景陌聞言,連連發笑,一時間竟是找不到反駁她的理由,不由點頭道:“我只是覺得,以你的能力,應該不會到需要逃跑的地步,不過……既然你說你還有很多事情沒做完,還不想丟了性命,那倒不如你就聽我的提議,我們……”
華央擡手打住了他,“諸如遠走高飛、避世而居這樣的話就不用說了,別忘了,你今天是來面見皇上的。”說着對他招招手,“說正事。”
景陌會意,提起一壺酒推到她面前,看着她打開壺蓋仰頭豪飲,沒由來地輕輕搖了搖頭,“有時候我真的會有一種錯覺,會覺得你切切實實就是一個男子,好在這張臉會時刻提醒着我,你不是……”
“我是。”華央鳳眉高挑,斜視了景陌一眼,放下酒壺道:“至少現在,我是。”
景陌頷首而笑,有些任由她隨便說的意思。
他不說話,華央便也不說,兩人就這麼並肩坐在臺階上,時不時地舉起酒壺輕輕一碰,而後各自飲酒。

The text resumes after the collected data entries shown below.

-- (the fold lemmas from the previous proof, stated on the old per-element function)
theorem pvFold_split (l : List String) (a b : PySem.Set String) :
    l.foldl
      (fun (acc : PySem.Set String × PySem.Set String) folder =>
        if PySem.Str.isIn "/" (pvStripSlash folder) then
          (PySem.Set.add acc.1 (pvDropLead (pvStripSlash folder)), acc.2)
        else
          (acc.1, PySem.Set.add acc.2 (pvStripSlash folder))) (a, b)
      = (l.foldl (fun s folder => if PySem.Str.isIn "/" (pvStripSlash folder)
                    then PySem.Set.add s (pvDropLead (pvStripSlash folder)) else s) a,
         l.foldl (fun s folder => if PySem.Str.isIn "/" (pvStripSlash folder)
                    then s else PySem.Set.add s (pvStripSlash folder)) b) := by
  induction l generalizing a b with
  | nil => rfl
  | cons x l ih =>
      simp only [List.foldl_cons]
      by_cases h : PySem.Str.isIn "/" (pvStripSlash x) = true
      · simp only [if_pos h]; exact ih _ _
      · simp only [if_neg h]; exact ih _ _

theorem pvFold_if_add {α β : Type} [BEq α] (q : β → Bool) (f : β → α) (l : List β)
    (s : PySem.Set α) :
    l.foldl (fun s x => if q x then PySem.Set.add s (f x) else s) s
      = ((l.filter q).map f).foldl PySem.Set.add s := by
  induction l generalizing s with
  | nil => rfl
  | cons x l ih =>
      by_cases h : q x <;> simp [h, ih]

theorem pvFold_if_skip {α β : Type} [BEq α] (q : β → Bool) (f : β → α) (l : List β)
    (s : PySem.Set α) :
    l.foldl (fun s x => if q x then s else PySem.Set.add s (f x)) s
      = ((l.filter (fun x => !(q x))).map f).foldl PySem.Set.add s := by
  induction l generalizing s with
  | nil => rfl
  | cons x l ih =>
      by_cases h : q x <;> simp [h, ih]

theorem pvOfList_filter {α : Type} [BEq α] [LawfulBEq α] (p : α → Bool) (m : List α) :
    PySem.Set.ofList (m.filter p) = (PySem.Set.ofList m).filter p := by
  induction m using List.reverseRecOn with
  | nil => rfl
  | append_singleton m x ih =>
      by_cases hp : p x
      · have hfil : (m ++ [x]).filter p = m.filter p ++ [x] := by simp [hp]
        rw [hfil, PySem.Set.ofList_append_singleton, PySem.Set.ofList_append_singleton, ih,
          PySem.Set.add_eq_ite, PySem.Set.add_eq_ite]
        by_cases hm : x ∈ PySem.Set.ofList m
        · rw [if_pos hm, if_pos (List.mem_filter.mpr ⟨hm, hp⟩)]
        · rw [if_neg hm, if_neg (fun hc => hm (List.mem_filter.mp hc).1), List.filter_append]
          simp [hp]
      · have hfil : (m ++ [x]).filter p = m.filter p := by simp [hp]
        rw [hfil, ih, PySem.Set.ofList_append_singleton, PySem.Set.add_eq_ite]
        by_cases hm : x ∈ PySem.Set.ofList m
        · rw [if_pos hm]
        · rw [if_neg hm, List.filter_append]
          simp [hp]

theorem pvOfList_map_ofList {α : Type} [BEq α] [LawfulBEq α] (h : α → α) (u : List α) :
    PySem.Set.ofList ((PySem.Set.ofList u).map h) = PySem.Set.ofList (u.map h) := by
  induction u using List.reverseRecOn with
  | nil => rfl
  | append_singleton u x ih =>
      rw [PySem.Set.ofList_append_singleton, PySem.Set.add_eq_ite]
      by_cases hm : x ∈ PySem.Set.ofList u
      · rw [if_pos hm, ih, List.map_append, List.map_singleton,
          PySem.Set.ofList_append_singleton, PySem.Set.add_eq_ite,
          if_pos ((PySem.Set.mem_ofList _ _).mpr (List.mem_map_of_mem ((PySem.Set.mem_ofList u x).mp hm)))]
      · rw [if_neg hm, List.map_append, List.map_singleton,
          PySem.Set.ofList_append_singleton, ih, List.map_append, List.map_singleton,
          PySem.Set.ofList_append_singleton]

theorem pvDiff_eq_filter (m : List String) :
    PySem.Set.diff (PySem.Set.ofList m)
        ((PySem.Set.ofList m).filter (fun f => !(PySem.Str.isIn "/" f)))
      = (PySem.Set.ofList m).filter (fun f => PySem.Str.isIn "/" f) := by
  show List.filter _ _ = _
  refine List.filter_congr ?_
  intro x hx
  by_cases h : PySem.Str.isIn "/" x = true
  · rw [h]
    have hc : PySem.Set.contains
        ((PySem.Set.ofList m).filter (fun f => !(PySem.Str.isIn "/" f))) x = false := by
      refine Bool.eq_false_iff.mpr fun hc => ?_
      have := List.mem_filter.mp ((PySem.Set.contains_iff _ _).mp hc)
      rw [h] at this
      exact absurd this.2 (by simp)
    rw [hc]; rfl
  · have hb : PySem.Str.isIn "/" x = false := by simpa using h
    rw [hb]
    have hc : PySem.Set.contains
        ((PySem.Set.ofList m).filter (fun f => !(PySem.Str.isIn "/" f))) x = true :=
      (PySem.Set.contains_iff _ _).mpr (List.mem_filter.mpr ⟨hx, by rw [hb]; rfl⟩)
    rw [hc]; rfl

-- ===== VERDICT (by name: the statement is the Claim_ definition above) =====
theorem parse_ignored_folders_spec : Claim_equal_parse_ignored_folders := by
  intro input _ hpre
  show parse_ignored_folders input = parse_ignored_folders_alt input
  simp only [parse_ignored_folders, parse_ignored_folders_alt]
  rw [PySem.List.foldl_congr_mem input _
        (fun (acc : PySem.Set String × PySem.Set String) folder =>
          if PySem.Str.isIn "/" (pvStripSlash folder) then
            (PySem.Set.add acc.1 (pvDropLead (pvStripSlash folder)), acc.2)
          else
            (acc.1, PySem.Set.add acc.2 (pvStripSlash folder)))
        (PySem.Set.empty, PySem.Set.empty)
        (fun acc x hx => pvStep_eq x (hpre x hx).2.1 acc)]
  rw [pvFold_split, pvFold_if_add, pvFold_if_skip, pvDiff_eq_filter, ← pvOfList_filter,
    ← pvOfList_filter, List.filter_map, List.filter_map, pvOfList_map_ofList,
    List.map_map]
  simp [Function.comp_def, PySem.Set.ofList]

雖然景陌不願多說什麼,他臉上的表情也看得不是很清楚,可是華央感覺得到他有心事,而且能讓他有如此表現的事情,想來不會簡單。
一壺飲盡,華央放下酒壺,輕吐一口氣道:“說吧,你來找我究竟有什麼事。”
景陌也垂下手,側過身來定定看着華央,他的眼神是難得的認真和嚴肅,良久,他輕嘆一聲,搖搖頭道:“倒也沒什麼大事,就是找皇上喝喝酒,若一定要說出個理由來,應該是……”

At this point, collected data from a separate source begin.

def stepB (s : PySem.Set ((Int × Int) × (Int × Int)) × Int × Int) (d : Char) :
    PySem.Set ((Int × Int) × (Int × Int)) × Int × Int :=
  let (v, r, c) := s
  let nr := r + (deltaB d).1
  let nc := c + (deltaB d).2
  if 0 ≤ nr ∧ nr < 11 ∧ 0 ≤ nc ∧ nc < 11 then
    (PySem.Set.add v (pmin (r, c) (nr, nc), pmax (r, c) (nr, nc)), nr, nc)
  else s

-- the canonical (lexicographically sorted) unit edge leaving (r,c) in direction d
def edgeOf (d : Char) (r c : Int) : (Int × Int) × (Int × Int) :=
  if d = 'U' then ((r - 1, c), (r, c))
  else if d = 'D' then ((r, c), (r + 1, c))
  else if d = 'R' then ((r, c), (r, c + 1))
  else ((r, c - 1), (r, c))

lemma pminmax_edge (d : Char) (hd : isDir d) (r c : Int) :
    (pmin (r, c) (r + (infoMove d).1, c + (infoMove d).2),
     pmax (r, c) (r + (infoMove d).1, c + (infoMove d).2)) = edgeOf d r c := by
  rcases hd with h | h | h | h <;> subst h <;>
    simp only [infoMove, edgeOf, pmin, pmax] <;>
    split_ifs <;> simp_all [Prod.ext_iff] <;> omega

lemma mem_markA (f : Int → Int → List Char) (a b : Int) (ch d : Char) (r c : Int) :
    d ∈ markA f a b ch r c ↔ d ∈ f r c ∨ (r = a ∧ c = b ∧ d = ch) := by
  unfold markA
  split_ifs with h
  · simp [List.mem_append]; tauto
  · simp; tauto

-- the crucial geometric fact: the marks A writes are exactly the triples describing the new edge
lemma edge_eq_iff (d d' : Char) (hd : isDir d) (hd' : isDir d') (l0 l1 r c : Int) :
    edgeOf d' r c = edgeOf d l0 l1 ↔
      ((r = l0 ∧ c = l1 ∧ d' = d) ∨
       (r = l0 + (infoMove d).1 ∧ c = l1 + (infoMove d).2 ∧ d' = infoOpp d)) := by
  rcases hd with h | h | h | h <;> rcases hd' with h' | h' | h' | h' <;> subst h <;> subst h' <;>
    simp [edgeOf, infoMove, infoOpp, Prod.ext_iff] <;> omega

-- the simulation invariant between A's grid and the incremental edge set
def SimInv (f : Int → Int → List Char) (v : PySem.Set ((Int × Int) × (Int × Int))) : Prop :=
  ∀ r c d, isDir d → (d ∈ f r c ↔ edgeOf d r c ∈ v)

lemma loop_sim (l : List Char) (hl : ∀ d ∈ l, isDir d)
    (ans : Int) (f : Int → Int → List Char) (l0 l1 : Int)
    (v : PySem.Set ((Int × Int) × (Int × Int)))
    (hinv : SimInv f v) (hans : ans = (v.length : Int)) :
    (l.foldl stepA (ans, f, l0, l1)).1 = ((l.foldl stepB (v, l0, l1)).1.length : Int) := by
  induction l generalizing ans f l0 l1 v with
  | nil => simpa using hans
  | cons d t ih =>
    have hd : isDir d := hl d (by simp)
    have ht : ∀ x ∈ t, isDir x := fun x hx => hl x (by simp [hx])
    have hmv : deltaB d = infoMove d := by
      rcases hd with h | h | h | h <;> subst h <;> rfl
    simp only [List.foldl_cons]
    by_cases hb : l0 + (infoMove d).1 < 0 ∨ l1 + (infoMove d).2 < 0 ∨
        11 ≤ l0 + (infoMove d).1 ∨ 11 ≤ l1 + (infoMove d).2
    · -- out of bounds: both skip
      have hA : stepA (ans, f, l0, l1) d = (ans, f, l0, l1) := by
        simp only [stepA]; rw [if_pos hb]
      have hB : stepB (v, l0, l1) d = (v, l0, l1) := by
        simp only [stepB, hmv]; rw [if_neg (by omega)]
      rw [hA, hB]; exact ih ht ans f l0 l1 v hinv hans
    · have hB : stepB (v, l0, l1) d =
          (PySem.Set.add v (edgeOf d l0 l1), l0 + (infoMove d).1, l1 + (infoMove d).2) := by
        simp only [stepB, hmv]
        rw [if_pos (by omega), pminmax_edge d (by exact hd)]
      by_cases hm : d ∈ f l0 l1
      · -- edge already visited: A moves without counting, the add is a no-op
        have hv : edgeOf d l0 l1 ∈ v := (hinv l0 l1 d hd).1 hm
        have hA : stepA (ans, f, l0, l1) d = (ans, f, l0 + (infoMove d).1, l1 + (infoMove d).2) := by
          simp only [stepA]; rw [if_neg hb, if_neg (by simpa using hm)]
        rw [hA, hB, PySem.Set.add_of_mem hv]
        exact ih ht ans f _ _ v hinv hans
      · -- new edge: A counts and marks both endpoints, the set gains the canonical edge
        have hv : edgeOf d l0 l1 ∉ v := fun hv => hm ((hinv l0 l1 d hd).2 hv)
        have hA : stepA (ans, f, l0, l1) d =
            (ans + 1, markA (markA f l0 l1 d) (l0 + (infoMove d).1) (l1 + (infoMove d).2) (infoOpp d),
             l0 + (infoMove d).1, l1 + (infoMove d).2) := by
          simp only [stepA]; rw [if_neg hb, if_pos (by simpa using hm)]
        rw [hA, hB, PySem.Set.add_of_not_mem hv]
        have hinv' : SimInv
            (markA (markA f l0 l1 d) (l0 + (infoMove d).1) (l1 + (infoMove d).2) (infoOpp d))
            (v ++ [edgeOf d l0 l1]) := by
          intro r c d' hd'
          rw [mem_markA, mem_markA, hinv r c d' hd', List.mem_append]
          simp only [List.mem_singleton]
          constructor
          · rintro ((h | h) | h)
            · exact Or.inl h
            · exact Or.inr ((edge_eq_iff d d' hd hd' l0 l1 r c).2 (Or.inl h))
            · exact Or.inr ((edge_eq_iff d d' hd hd' l0 l1 r c).2 (Or.inr h))
          · rintro (h | h)
            · exact Or.inl (Or.inl h)
            · rcases (edge_eq_iff d d' hd hd' l0 l1 r c).1 h with h | h
              · exact Or.inl (Or.inr h)
              · exact Or.inr h
        have hans' : ans + 1 = (((v ++ [edgeOf d l0 l1]).length : Nat) : Int) := by
          rw [hans]; simp
        exact ih ht (ans + 1) _ _ _ _ hinv' hans'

他停頓了一下,似乎有些猶豫,想了想才繼續道:“算是來跟慕華央道別。”
華央一愣,“道別?”
“道別。”景陌重複了一聲,似乎是在肯定自己說的話,“你說過的,從今以後你就是風蕭逸,慕華央已死,可是在我心中,慕華央一直都活着,一直活到了現在……至於以後,我也說不準了,也許以後就不會再有慕華央的存在了。”
華央隱隱聽出了什麼,臉色微微沉了沉,深吸一口氣,點點頭道:“其實,慕華央應該早點死在你心裡,越早越好。景陌,你應該會明白,爲什麼。”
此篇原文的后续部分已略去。